Best guess is you have a water heater element that needs replacing. It isn't a job that requires a plumber. Just turn off power, turn off the cold water valve, open a hot water faucet, and drain the tank using the garden hose connection on the bottom of tank. Often you can buy a kit that includes upper and lower thermostats and both elements along with high temperature cutout.....for something like 50-70 bucks. If the tank isn't physically leaking it isn't dead yet (and do check carefully for any leaks onto electrical parts).

You know something is wrong. This shotgun approach is almost certain to fix it and shouldn't take more than an hour or two.

Yes, it should of had a ground wire, but that isn't the real problem here.

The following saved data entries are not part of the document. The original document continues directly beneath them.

-- pv_equiv track=rewrite | github.com/eugeniemarescaux/gecco2021 | script-popt-computation.py | dist_from_diff_normal
-- ===== SOURCE A (Python) =====
-- def dist_from_diff_normal(delta):
--     xopt = []
--     xopti=0
--     for d in delta[:-1]:
--         xopti += d
--         xopt.append(xopti)
--     xopt.append(1-delta[-1])
--     return xopt
-- ===== SOURCE B (Python) =====
-- def dist_from_diff_normal(delta):
--     return [sum(delta[:i + 1]) for i in range(len(delta) - 1)] + [1 - delta[-1]]
-- ===== Notes on version B (the rewrite author's own statement) =====
-- stated objective: alternative
-- what changed: B builds each non-last entry as an independent prefix sum sum(delta[:i+1]) in a comprehension and appends 1 minus the last element, instead of A's single pass with a running accumulator and repeated appends.
import Mathlib
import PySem

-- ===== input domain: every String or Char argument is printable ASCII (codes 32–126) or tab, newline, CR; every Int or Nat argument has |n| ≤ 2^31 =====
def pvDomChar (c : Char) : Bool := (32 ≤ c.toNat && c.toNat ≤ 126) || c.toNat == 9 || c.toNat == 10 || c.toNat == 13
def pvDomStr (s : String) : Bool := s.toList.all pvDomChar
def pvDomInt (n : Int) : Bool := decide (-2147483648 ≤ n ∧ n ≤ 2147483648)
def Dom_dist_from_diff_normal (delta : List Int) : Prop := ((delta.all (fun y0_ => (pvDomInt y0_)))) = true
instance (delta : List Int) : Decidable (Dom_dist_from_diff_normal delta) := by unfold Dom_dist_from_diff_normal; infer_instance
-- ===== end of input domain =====

-- B replaces A's running-accumulator loop by independent per-index prefix-sum recomputation (alternative decomposition, not faster).
-- ===== PORT A =====
def dist_from_diff_normal (delta : List Int) : List Int :=
  -- for d in delta[:-1]: xopti += d; xopt.append(xopti)
  ((PySem.List.slice delta none (some (-1))).foldl
      (fun (st : List Int × Int) d => (st.1 ++ [st.2 + d], st.2 + d)) ([], 0)).1
    -- append 1 minus the last element — total under Pre_ (delta nonempty)
    ++ [1 - PySem.List.pyGetD delta (-1) 0]

-- ===== PORT B =====
def dist_from_diff_normal_alt (delta : List Int) : List Int :=
  -- comprehension of independent prefix sums, then 1 minus the last element
  ((PySem.List.pyRange 0 (PySem.List.len delta - 1) 1).map
      (fun i => (PySem.List.slice delta none (some (i + 1))).sum))
    ++ [1 - PySem.List.pyGetD delta (-1) 0]

-- ===== PRECONDITION & SPEC =====
-- Pre_ excludes only the empty list, where Python A (and B) raise IndexError reading the last element.
def Pre_dist_from_diff_normal (delta : List Int) : Prop := delta ≠ []
instance (delta : List Int) : Decidable (Pre_dist_from_diff_normal delta) := by unfold Pre_dist_from_diff_normal; infer_instance
def pvWitness_dist_from_diff_normal : List Int := [2, -1, 3]
def Spec_dist_from_diff_normal (delta : List Int) (out : List Int) : Prop := out = dist_from_diff_normal_alt delta
instance (delta : List Int) (out : List Int) : Decidable (Spec_dist_from_diff_normal delta out) := by unfold Spec_dist_from_diff_normal; infer_instance

-- ===== CLAIM (what is proved, stated in full; the proofs are below) =====
def Claim_equal_dist_from_diff_normal : Prop := ∀ (delta : List Int), Dom_dist_from_diff_normal delta → Pre_dist_from_diff_normal delta → Spec_dist_from_diff_normal delta (dist_from_diff_normal delta)

-- ===== LEMMAS AND PROOFS =====
-- A's loop produces the prefix sums of the traversed list, offset by the accumulator.
theorem foldl_prefix_sums (l : List Int) (acc : List Int) (s : Int) :
    (l.foldl (fun (st : List Int × Int) d => (st.1 ++ [st.2 + d], st.2 + d)) (acc, s)).1
      = acc ++ (List.range l.length).map (fun k => s + (l.take (k + 1)).sum) := by
  induction l generalizing acc s with
  | nil => simp
  | cons d l ih =>
    simp only [List.foldl_cons, List.length_cons, List.range_succ_eq_map, List.map_cons,
      List.map_map, ih]
    simp [Function.comp, List.take_succ_cons, add_assoc]

-- B's per-index sums over the whole list agree with prefix sums of dropLast.
theorem take_dropLast_sum (delta : List Int) (k : Nat) (hk : k < delta.dropLast.length) :
    (delta.take (k + 1)).sum = (delta.dropLast.take (k + 1)).sum := by
  rw [List.dropLast_eq_take, List.take_take,
    Nat.min_eq_left (by simp only [List.length_dropLast] at hk; omega)]

-- ===== VERDICT (by name: the statement is the Claim_ definition above) =====
theorem dist_from_diff_normal_spec : Claim_equal_dist_from_diff_normal := by
  intro delta _ _
  unfold Spec_dist_from_diff_normal dist_from_diff_normal dist_from_diff_normal_alt
  rw [PySem.List.slice_to_neg_one, foldl_prefix_sums]
  congr 1
  rw [PySem.List.pyRange_one]
  simp only [PySem.List.len_eq, List.nil_append, List.map_map]
  have hlen : ((delta.length : Int) - 1 - 0).toNat = delta.dropLast.length := by
    simp only [List.length_dropLast]; omega
  rw [hlen]
  refine List.map_congr_left ?_
  intro k hk
  simp only [List.mem_range] at hk
  have hcast : (k : Int) + 1 = ((k + 1 : Nat) : Int) := by push_cast; ring
  simp only [Function.comp, zero_add, hcast, PySem.List.slice_to_natCast]
  exact (take_dropLast_sum delta k hk).symm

Personally I'd think any other leakage point, like a bare spot on a wire, would draw enough current to trip the breaker. Likely you could put an amp probe on the ground wire and disconnect (both) wires on an element and identify which one. Given the price of them I wouldn't waste the time.

If it is what I think it is only going to get worse and it takes such a small fraction of an amp to pose a hazard when you are sitting in a tub.
 
Location
NE (9.06 miles @5.9 Degrees from Winged Horses)
Occupation
EC - retired
Are you brave?
Basement floor with a drain close by?

Close all facets, turn off water supply. Loosen heating element. Turn easy? Go for it. Have replacement in other hand and insert immediately. One or two cups of water if you’re quick. Uncoordinated or the elements stuck in lime...well it was a good try anyway.
 

FionaZuppa

Senior Member
Location
AZ
Occupation
Part Time Electrician (semi retired, old) - EE retired.
230V Water heaters do not have a neutral.
The basic types dont, the fancy ones with electronic controls likely do need the N wire.

Ok, so what type of wire was there before?
 

Electricmo

Senior Member
Location
Missouri
Occupation
Lineman
We have tracked more than a few stray voltage complaints back to bad water heaters and elements. Customer’s always want to blame the voltage issues on the PC first.